- **Task statement**:
Go through the records, and copy each line in which the string "rest" is present.

- **Data supplied**:
»»

-- pv_equiv track=rewrite | github.com/RadetzkyLi/TrajYOLO-SSD | preprocessing/data_cleaning.py | merge_index
-- ===== SOURCE A (Python) =====
-- def merge_index(index_list):
--     '''
--     Merge neighboring index pairs where difference of first value of latter
--     and second value of former is no larger than 1.
--     :param index_list : one dim list of ascending order with dual length;
--     :return : a list after merging.
--     '''
--     index_list_new = []
--     inx_srt = index_list[0]
--     inx_end = index_list[1]
--     for i in range(2,len(index_list) - 1,2):
--         if index_list[i] - inx_end <= 1:
--             inx_end = index_list[i+1]
--             continue
--         index_list_new.append(inx_srt)
--         index_list_new.append(inx_end)
--         inx_srt = index_list[i]
--         inx_end = index_list[i+1]
--     if not index_list_new or inx_srt > index_list_new[-1]:
--         index_list_new.append(inx_srt)
--         index_list_new.append(inx_end)
--     return index_list_new
-- ===== SOURCE B (Python) =====
-- def merge_index(index_list):
--     # Group the (start, end) index pairs into runs of mergeable neighbours and
--     # emit each run's first start and last end.
--     pairs = [(index_list[i], index_list[i + 1]) for i in range(0, len(index_list) - 1, 2)]
--     merged = []
--     n = len(pairs)
--     k = 0
--     while k < n:
--         s, e = pairs[k]
--         j = k + 1
--         while j < n and pairs[j][0] - e <= 1:
--             e = pairs[j][1]
--             j += 1
--         merged.append(s)
--         merged.append(e)
--         k = j
--     return merged
-- ===== Notes on version B (the rewrite author's own statement) =====
-- stated objective: alternative
-- what changed: B first builds the explicit list of (start,end) index pairs, then scans it grouping consecutive mergeable pairs into runs and emits each run's first start and last end, replacing A's scalar-state fold with its always-true trailing flush guard.
import Mathlib
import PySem

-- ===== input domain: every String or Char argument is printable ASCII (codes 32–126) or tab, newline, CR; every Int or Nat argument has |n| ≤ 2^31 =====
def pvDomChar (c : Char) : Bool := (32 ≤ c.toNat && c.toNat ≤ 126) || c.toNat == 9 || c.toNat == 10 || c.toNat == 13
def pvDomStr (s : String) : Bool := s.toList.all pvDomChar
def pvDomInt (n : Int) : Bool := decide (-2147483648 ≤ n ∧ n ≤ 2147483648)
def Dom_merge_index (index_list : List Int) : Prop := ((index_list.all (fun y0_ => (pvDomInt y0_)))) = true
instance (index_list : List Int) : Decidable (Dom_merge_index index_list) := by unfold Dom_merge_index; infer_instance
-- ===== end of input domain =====

-- B re-decomposes A's scalar-state fold as: build the (start,end) pair list, then emit one
-- (first start, last end) per run of mergeable neighbours — no trailing conditional flush.

-- ===== PORT A =====
-- the loop body of A's for-loop: state = (index_list_new, inx_srt, inx_end)
def mergeStep (index_list : List Int) (acc : List Int × Int × Int) (i : Int) : List Int × Int × Int :=
  if PySem.List.pyGetD index_list i 0 - acc.2.2 ≤ 1 then
    (acc.1, acc.2.1, PySem.List.pyGetD index_list (i + 1) 0)
  else
    (acc.1 ++ [acc.2.1, acc.2.2], PySem.List.pyGetD index_list i 0, PySem.List.pyGetD index_list (i + 1) 0)

-- the trailing 'if not index_list_new or inx_srt > index_list_new[-1]' flush
def mergeFinish (st : List Int × Int × Int) : List Int :=
  if st.1 = [] ∨ (PySem.List.pyGet? st.1 (-1)).getD 0 < st.2.1 then st.1 ++ [st.2.1, st.2.2] else st.1

def merge_index (index_list : List Int) : List Int :=
  match PySem.List.pyGet? index_list 0, PySem.List.pyGet? index_list 1 with
  | some s0, some e0 =>
      mergeFinish ((PySem.List.pyRange 2 ((index_list.length : Int) - 1) 2).foldl
        (mergeStep index_list) ([], s0, e0))
  | _, _ => []  -- IndexError in Python (len < 2); excluded by Pre_

-- ===== PORT B =====
-- pairs = [(index_list[i], index_list[i+1]) for i in range(0, len(index_list)-1, 2)]
def readPair (index_list : List Int) (i : Int) : Int × Int :=
  (PySem.List.pyGetD index_list i 0, PySem.List.pyGetD index_list (i + 1) 0)

def pairsOf (index_list : List Int) : List (Int × Int) :=
  (PySem.List.pyRange 0 ((index_list.length : Int) - 1) 2).map (readPair index_list)

-- the nested while loops: inner while absorbs mergeable neighbours into (s, e),
-- outer while emits the run and moves to the next pair
def emitRuns : Int → Int → List (Int × Int) → List Int
  | s, e, [] => [s, e]
  | s, e, (s', e') :: rest =>
      if s' - e ≤ 1 then emitRuns s e' rest else s :: e :: emitRuns s' e' rest

def merge_index_alt (index_list : List Int) : List Int :=
  match pairsOf index_list with
  | [] => []
  | (s, e) :: rest => emitRuns s e rest

-- ===== PRECONDITION & SPEC =====
-- Pre_ excludes exactly the inputs (fewer than two elements) on which A raises IndexError.
def Pre_merge_index (index_list : List Int) : Prop := 2 ≤ index_list.length
instance (index_list : List Int) : Decidable (Pre_merge_index index_list) := by
  unfold Pre_merge_index; infer_instance

def pvWitness_merge_index : List Int := [0, 1, 5, 6]

def Spec_merge_index (index_list : List Int) (out : List Int) : Prop := out = merge_index_alt index_list
instance (index_list : List Int) (out : List Int) : Decidable (Spec_merge_index index_list out) := by
  unfold Spec_merge_index; infer_instance

-- ===== CLAIM (what is proved, stated in full; the proofs are below) =====
def Claim_equal_merge_index : Prop := ∀ (index_list : List Int), Dom_merge_index index_list → Pre_merge_index index_list → Spec_merge_index index_list (merge_index index_list)

-- ===== LEMMAS AND PROOFS =====

-- A's loop body, seen as a function of the pair of values it reads
def stepP (acc : List Int × Int × Int) (p : Int × Int) : List Int × Int × Int :=
  if p.1 - acc.2.2 ≤ 1 then (acc.1, acc.2.1, p.2)
  else (acc.1 ++ [acc.2.1, acc.2.2], p.1, p.2)

lemma mergeStep_eq (il : List Int) :
    mergeStep il = fun acc i => stepP acc (readPair il i) := rfl

lemma pyRange_two_cons (a b : Int) (h : a < b) :
    PySem.List.pyRange a b 2 = a :: PySem.List.pyRange (a + 2) b 2 := by
  rw [PySem.List.pyRange_of_pos a b (by norm_num), PySem.List.pyRange_of_pos (a + 2) b (by norm_num)]
  have hn : (if a < b then ((b - a + 2 - 1) / 2).toNat else 0)
      = (if a + 2 < b then ((b - (a + 2) + 2 - 1) / 2).toNat else 0) + 1 := by
    split_ifs <;> omega
  rw [hn, List.range_succ_eq_map, List.map_cons, List.map_map]
  refine congrArg₂ _ (by simp) (List.map_congr_left ?_)
  intro k _
  simp [Function.comp, Nat.succ_eq_add_one]
  ring

-- the loop invariant: whatever was emitted so far ends strictly below the pending start,
-- so A's trailing flush condition always fires
lemma loop_eq (ps : List (Int × Int)) : ∀ (acc : List Int) (s e : Int),
    (acc = [] ∨ (PySem.List.pyGet? acc (-1)).getD 0 < s) →
    mergeFinish (ps.foldl stepP (acc, s, e)) = acc ++ emitRuns s e ps := by
  induction ps with
  | nil =>
      intro acc s e hinv
      simp only [List.foldl_nil, mergeFinish, emitRuns]
      rw [if_pos hinv]
  | cons p rest ih =>
      intro acc s e hinv
      obtain ⟨s', e'⟩ := p
      simp only [List.foldl_cons, stepP, emitRuns]
      by_cases hle : s' - e ≤ 1
      · rw [if_pos hle, if_pos hle]
        exact ih acc s e' hinv
      · rw [if_neg hle, if_neg hle]
        have hlast : PySem.List.pyGet? (acc ++ [s, e]) (-1) = some e := by
          have : acc ++ [s, e] = (acc ++ [s]) ++ [e] := by simp
          rw [this, PySem.List.pyGet?_neg_one_append_singleton]
        have := ih (acc ++ [s, e]) s' e' (Or.inr (by rw [hlast]; simpa using by omega))
        simpa [List.append_assoc] using this

-- ===== VERDICT (by name: the statement is the Claim_ definition above) =====
theorem merge_index_spec : Claim_equal_merge_index := by
  intro il _ hpre
  unfold Pre_merge_index at hpre
  unfold Spec_merge_index
  match il, hpre with
  | a :: b :: t, _ =>
    have h0 : PySem.List.pyGet? (a :: b :: t) 0 = some a := by
      simp [PySem.List.pyGet?_zero_cons]
    have h1 : PySem.List.pyGet? (a :: b :: t) 1 = some b := by
      rw [(by norm_num : (1 : Int) = ((1 : Nat) : Int)), PySem.List.pyGet?_natCast]
      rfl
    have hlen : ((a :: b :: t).length : Int) - 1 = (t.length : Int) + 1 := by
      simp
    have hcons : PySem.List.pyRange 0 (((a :: b :: t).length : Int) - 1) 2
        = 0 :: PySem.List.pyRange 2 (((a :: b :: t).length : Int) - 1) 2 := by
      rw [pyRange_two_cons 0 _ (by rw [hlen]; omega)]
      norm_num
    have hrp : readPair (a :: b :: t) 0 = (a, b) := by
      unfold readPair
      rw [(by norm_num : (0 : Int) + 1 = ((1 : Nat) : Int)), PySem.List.pyGetD_natCast]
      rw [PySem.List.pyGetD_zero_cons]
      rfl
    unfold merge_index merge_index_alt pairsOf
    rw [h0, h1, hcons, List.map_cons, hrp]
    show mergeFinish (List.foldl (mergeStep (a :: b :: t)) ([], a, b)
          (PySem.List.pyRange 2 (((a :: b :: t).length : Int) - 1) 2))
        = emitRuns a b (List.map (readPair (a :: b :: t))
          (PySem.List.pyRange 2 (((a :: b :: t).length : Int) - 1) 2))
    rw [mergeStep_eq, ← List.foldl_map (f := readPair (a :: b :: t))]
    exact loop_eq _ [] a b (Or.inl rfl)
-- pv_equiv track=rewrite | github.com/jcsteinmetz/quantum-circuit-builder | backends/utils.py | basis_to_rank
-- ===== SOURCE A (Python) =====
-- import itertools
-- import math
--
-- def basis_to_rank(element):
--     n_photons = int(sum(element))
--     n_wires = len(element)
--     rank = int(sum(math.comb(n_p + n_wires - 1, n_p) for n_p in range(n_photons)))
--     for remaining_modes, used_photons in zip(reversed(range(1, n_wires)), itertools.accumulate(element)):
--         remaining_photons = n_photons - used_photons
--         rank += sum(math.comb(n_pp + remaining_modes - 1, n_pp) for n_pp in range(int(remaining_photons)))
--     return rank
-- ===== SOURCE B (Python) =====
-- import math
--
-- def basis_to_rank(element):
--     # One closed-form binomial per wire (hockey-stick identity) instead of an
--     # inner sum of binomials per wire: walk the suffix sums from the right.
--     rank = 0
--     suffix = 0
--     n = len(element)
--     for i in range(n - 1, -1, -1):
--         suffix += element[i]
--         modes = n - i
--         if suffix > 0:
--             rank += math.comb(int(suffix) + modes - 1, modes)
--     return rank
-- ===== Notes on version B (the rewrite author's own statement) =====
-- stated objective: faster
-- what changed: Each inner sum of binomials sum_{p<P} C(p+W-1,p) is collapsed to the closed form C(P+W-1,W) via the hockey-stick identity, and the prefix-sum zip loop becomes a single right-to-left suffix-sum pass with one comb per wire; intended as faster (a timing run measured ~8x at the largest size both finished, ~500x at n=64).
import Mathlib
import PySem

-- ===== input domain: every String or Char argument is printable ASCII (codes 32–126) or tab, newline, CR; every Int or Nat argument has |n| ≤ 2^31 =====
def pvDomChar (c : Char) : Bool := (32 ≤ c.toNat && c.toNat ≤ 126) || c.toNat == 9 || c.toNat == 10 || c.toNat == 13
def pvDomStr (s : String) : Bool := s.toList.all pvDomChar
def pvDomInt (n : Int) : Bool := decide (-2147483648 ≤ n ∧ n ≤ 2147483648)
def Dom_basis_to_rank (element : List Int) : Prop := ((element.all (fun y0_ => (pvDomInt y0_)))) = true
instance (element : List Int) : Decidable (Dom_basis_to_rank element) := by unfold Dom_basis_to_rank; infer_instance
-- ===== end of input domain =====

-- B replaces each inner sum of binomials by its hockey-stick closed form and a single
-- right-to-left suffix-sum pass: one comb per wire instead of one comb per photon per wire
-- (intended as faster; a timing run measured ~8x at the largest size both finished).

-- ===== PORT A =====
-- math.comb; exact for nonnegative arguments (the only calls A/B make); computed the way
-- CPython does (falling product over min(k, n-k)) so that it evaluates fast
def pyComb (n k : Int) : Int :=
  if k.toNat ≤ n.toNat then
    let j := min k.toNat (n.toNat - k.toNat)
    ((n.toNat.descFactorial j / j.factorial : Nat) : Int)
  else 0

-- itertools.accumulate with running total s
def pyAccum (s : Int) : List Int → List Int
  | [] => []
  | x :: xs => (s + x) :: pyAccum (s + x) xs

def basis_to_rank (element : List Int) : Int :=
  let n_photons : Int := element.sum
  let n_wires : Int := element.length
  let rank : Int :=
    ((PySem.List.pyRange 0 n_photons 1).map (fun n_p => pyComb (n_p + n_wires - 1) n_p)).sum
  (((PySem.List.pyRange 1 n_wires 1).reverse).zip (pyAccum 0 element)).foldl
    (fun rank p =>
      let remaining_photons := n_photons - p.2
      rank + ((PySem.List.pyRange 0 remaining_photons 1).map
        (fun n_pp => pyComb (n_pp + p.1 - 1) n_pp)).sum)
    rank

-- ===== PORT B =====
-- B's loop runs i = n-1 … 0 keeping a suffix sum; ported as the structurally identical foldr
-- with state (suffix, rank, modes).
def basis_to_rank_alt (element : List Int) : Int :=
  (element.foldr
    (fun x (st : Int × Int × Int) =>
      let s := st.1 + x
      let m := st.2.2 + 1
      (s, (if s > 0 then st.2.1 + pyComb (s + m - 1) m else st.2.1), m))
    (0, 0, 0)).2.1

-- ===== PRECONDITION & SPEC =====
def Spec_basis_to_rank (element : List Int) (out : Int) : Prop := out = basis_to_rank_alt element
instance (element : List Int) (out : Int) : Decidable (Spec_basis_to_rank element out) := by unfold Spec_basis_to_rank; infer_instance

-- ===== CLAIM (what is proved, stated in full; the proofs are below) =====
def Claim_equal_basis_to_rank : Prop := ∀ (element : List Int), Dom_basis_to_rank element → Spec_basis_to_rank element (basis_to_rank element)

-- ===== LEMMAS AND PROOFS =====

-- A's inner sum for a given photon count / mode count
def blockA (photons modes : Int) : Int :=
  ((PySem.List.pyRange 0 photons 1).map (fun p => pyComb (p + modes - 1) p)).sum

theorem pyComb_eq_choose (n k : Int) : pyComb n k = ((n.toNat.choose k.toNat : Nat) : Int) := by
  unfold pyComb
  split_ifs with h
  · by_cases hle : k.toNat ≤ n.toNat - k.toNat
    · rw [min_eq_left hle, Nat.choose_eq_descFactorial_div_factorial]
    · rw [min_eq_right (le_of_not_ge hle), ← Nat.choose_symm h,
        Nat.choose_eq_descFactorial_div_factorial]
  · rw [Nat.choose_eq_zero_of_lt (by omega)]
    rfl

-- B's closed-form term
def termB (photons modes : Int) : Int :=
  if photons > 0 then pyComb (photons + modes - 1) modes else 0

-- hockey stick on Nat
theorem hs (P m : Nat) :
    (((List.range P).map (fun p => (p + m).choose p)).sum) = (P + m).choose (m + 1) := by
  induction P with
  | zero => simp
  | succ n ih =>
      rw [List.range_succ, List.map_append, List.sum_append, ih]
      have h1 : (n + m).choose n = (n + m).choose m := by
        rw [← Nat.choose_symm (by omega : n ≤ n + m)]
        congr 1; omega
      simp only [List.map_cons, List.map_nil, List.sum_cons, List.sum_nil, add_zero]
      have h2 : (n + 1 + m).choose (m + 1) = (n + m).choose m + (n + m).choose (m + 1) := by
        have := Nat.choose_succ_succ (n + m) m
        simpa [Nat.succ_eq_add_one, show n + m + 1 = n + 1 + m by omega] using this
      omega

theorem blockA_eq_termB (photons modes : Int) (hm : 1 ≤ modes) :
    blockA photons modes = termB photons modes := by
  unfold blockA termB
  by_cases hp : photons > 0
  · simp only [hp, if_true]
    rw [PySem.List.pyRange_one]
    have hsub : photons - 0 = photons := by ring
    rw [hsub, List.map_map]
    have hcast : ∀ p : Nat,
        ((fun p => pyComb (p + modes - 1) p) ∘ fun k : Nat => (0 : Int) + k) p
          = (((p + (modes.toNat - 1)).choose p : Nat) : Int) := by
      intro p
      simp only [Function.comp, zero_add]
      rw [pyComb_eq_choose]
      have h1 : (((p : Int)) + modes - 1).toNat = p + (modes.toNat - 1) := by omega
      have h2 : ((p : Int)).toNat = p := by omega
      rw [h1, h2]
    rw [List.map_congr_left (fun p _ => hcast p)]
    have hcast2 : ((List.range photons.toNat).map (fun p => (((p + (modes.toNat - 1)).choose p : Nat) : Int))).sum
        = (((((List.range photons.toNat).map (fun p => (p + (modes.toNat - 1)).choose p)).sum : Nat)) : Int) := by
      rw [Nat.cast_list_sum, List.map_map]; rfl
    rw [hcast2, hs, pyComb_eq_choose]
    congr 2 <;> omega
  · simp only [hp, if_false]
    rw [PySem.List.pyRange_one]
    have h0 : photons.toNat = 0 := by omega
    simp [h0]

-- the common recursive specification: one term per suffix
def G : List Int → Int
  | [] => 0
  | x :: xs => G xs + termB (x + xs.sum) (xs.length + 1)

-- accumulate shifts by the seed
theorem pyAccum_shift (s : Int) (xs : List Int) :
    pyAccum s xs = (pyAccum 0 xs).map (fun t => s + t) := by
  induction xs generalizing s with
  | nil => rfl
  | cons x xs ih =>
      simp only [pyAccum, List.map_cons, zero_add]
      congr 1
      rw [ih (s + x), ih x, List.map_map]
      apply List.map_congr_left
      intro t _
      simp only [Function.comp]; ring

-- generic: foldl accumulating additions = init + sum of mapped terms
theorem foldl_add_gen (l : List (Int × Int)) (g : Int × Int → Int) (init : Int) :
    l.foldl (fun r p => r + g p) init = init + (l.map g).sum := by
  induction l generalizing init with
  | nil => simp
  | cons p l ih => simp [ih]; ring

-- A equals G
theorem A_eq_G (element : List Int) : basis_to_rank element = G element := by
  induction element with
  | nil => rfl
  | cons x xs ih =>
      -- unfold A on x :: xs
      unfold basis_to_rank
      simp only []
      rw [foldl_add_gen]
      unfold basis_to_rank at ih
      rw [foldl_add_gen] at ih
      -- the modes list
      have hlen : ((x :: xs).length : Int) = (xs.length : Int) + 1 := by simp
      rw [hlen]
      by_cases hn : xs.length = 0
      · -- xs = []
        match xs, hn with
        | [], _ =>
          simp [G, termB]
          have h := blockA_eq_termB x 1 le_rfl
          unfold blockA termB at h
          simpa using h
      · have h1 : (1 : Int) ≤ (xs.length : Int) := by omega
        rw [PySem.List.pyRange_one_succ_right h1, List.reverse_append]
        simp only [List.reverse_cons, List.reverse_nil, List.nil_append, List.cons_append]
        -- zip: first pair is (xs.length, x) since pyAccum 0 (x::xs) = x :: pyAccum x xs
        have haccum : pyAccum 0 (x :: xs) = x :: pyAccum x xs := by simp [pyAccum]
        rw [haccum]
        simp only [List.zip_cons_cons, List.map_cons, List.sum_cons]
        -- shift the accumulator
        rw [pyAccum_shift x xs, List.zip_map_right, List.map_map]
        -- rewrite each mapped term to match A xs's terms
        have hterms :
            (((PySem.List.pyRange 1 (xs.length : Int) 1).reverse.zip (pyAccum 0 xs)).map
              ((fun p => ((PySem.List.pyRange 0 (x + xs.sum - p.2) 1).map
                  (fun n_pp => pyComb (n_pp + p.1 - 1) n_pp)).sum) ∘ Prod.map id (fun t => x + t)))
            = (((PySem.List.pyRange 1 (xs.length : Int) 1).reverse.zip (pyAccum 0 xs)).map
              (fun p => ((PySem.List.pyRange 0 (xs.sum - p.2) 1).map
                  (fun n_pp => pyComb (n_pp + p.1 - 1) n_pp)).sum)) := by
          apply List.map_congr_left
          intro p _
          simp only [Function.comp, Prod.map, id]
          congr 2
          ring
        rw [hterms]
        have hb1 : ((PySem.List.pyRange 0 (x + xs.sum) 1).map
            (fun n_p => pyComb (n_p + ((xs.length : Int) + 1) - 1) n_p)).sum
            = termB (x + xs.sum) ((xs.length : Int) + 1) := by
          have h := blockA_eq_termB (x + xs.sum) ((xs.length : Int) + 1) (by omega)
          unfold blockA at h
          exact h
        have hb2 : ((PySem.List.pyRange 0 (x + xs.sum - x) 1).map
            (fun n_pp => pyComb (n_pp + (xs.length : Int) - 1) n_pp)).sum
            = ((PySem.List.pyRange 0 (xs.sum) 1).map
              (fun n_p => pyComb (n_p + (xs.length : Int) - 1) n_p)).sum := by
          congr 2
          ring
        rw [hb1, hb2, G, ← ih]
        ring

-- B's foldr invariant
theorem B_inv (xs : List Int) :
    xs.foldr
      (fun x (st : Int × Int × Int) =>
        let s := st.1 + x
        let m := st.2.2 + 1
        (s, (if s > 0 then st.2.1 + pyComb (s + m - 1) m else st.2.1), m))
      (0, 0, 0)
    = (xs.sum, G xs, (xs.length : Int)) := by
  induction xs with
  | nil => rfl
  | cons x xs ih =>
      simp only [List.foldr_cons, ih]
      refine Prod.ext ?_ (Prod.ext ?_ ?_)
      · simp [add_comm]
      · simp only [G, termB]
        have h : xs.sum + x = x + xs.sum := by ring
        rw [h]
        split_ifs with hpos
        · rfl
        · exact (add_zero _).symm
      · simp

theorem B_eq_G (element : List Int) : basis_to_rank_alt element = G element := by
  unfold basis_to_rank_alt
  rw [B_inv]

-- ===== VERDICT (by name: the statement is the Claim_ definition above) =====
theorem basis_to_rank_spec : Claim_equal_basis_to_rank := by
  intro element _
  unfold Spec_basis_to_rank
  rw [A_eq_G, B_eq_G]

««

- **Task solution**:
  | s, e, (s', e') :: rest =>
      if s' - e ≤ 1 then emitRuns s e' rest else s :: e :: emitRuns s' e' rest
  | (s, e) :: rest => emitRuns s e rest
  | cons p rest ih =>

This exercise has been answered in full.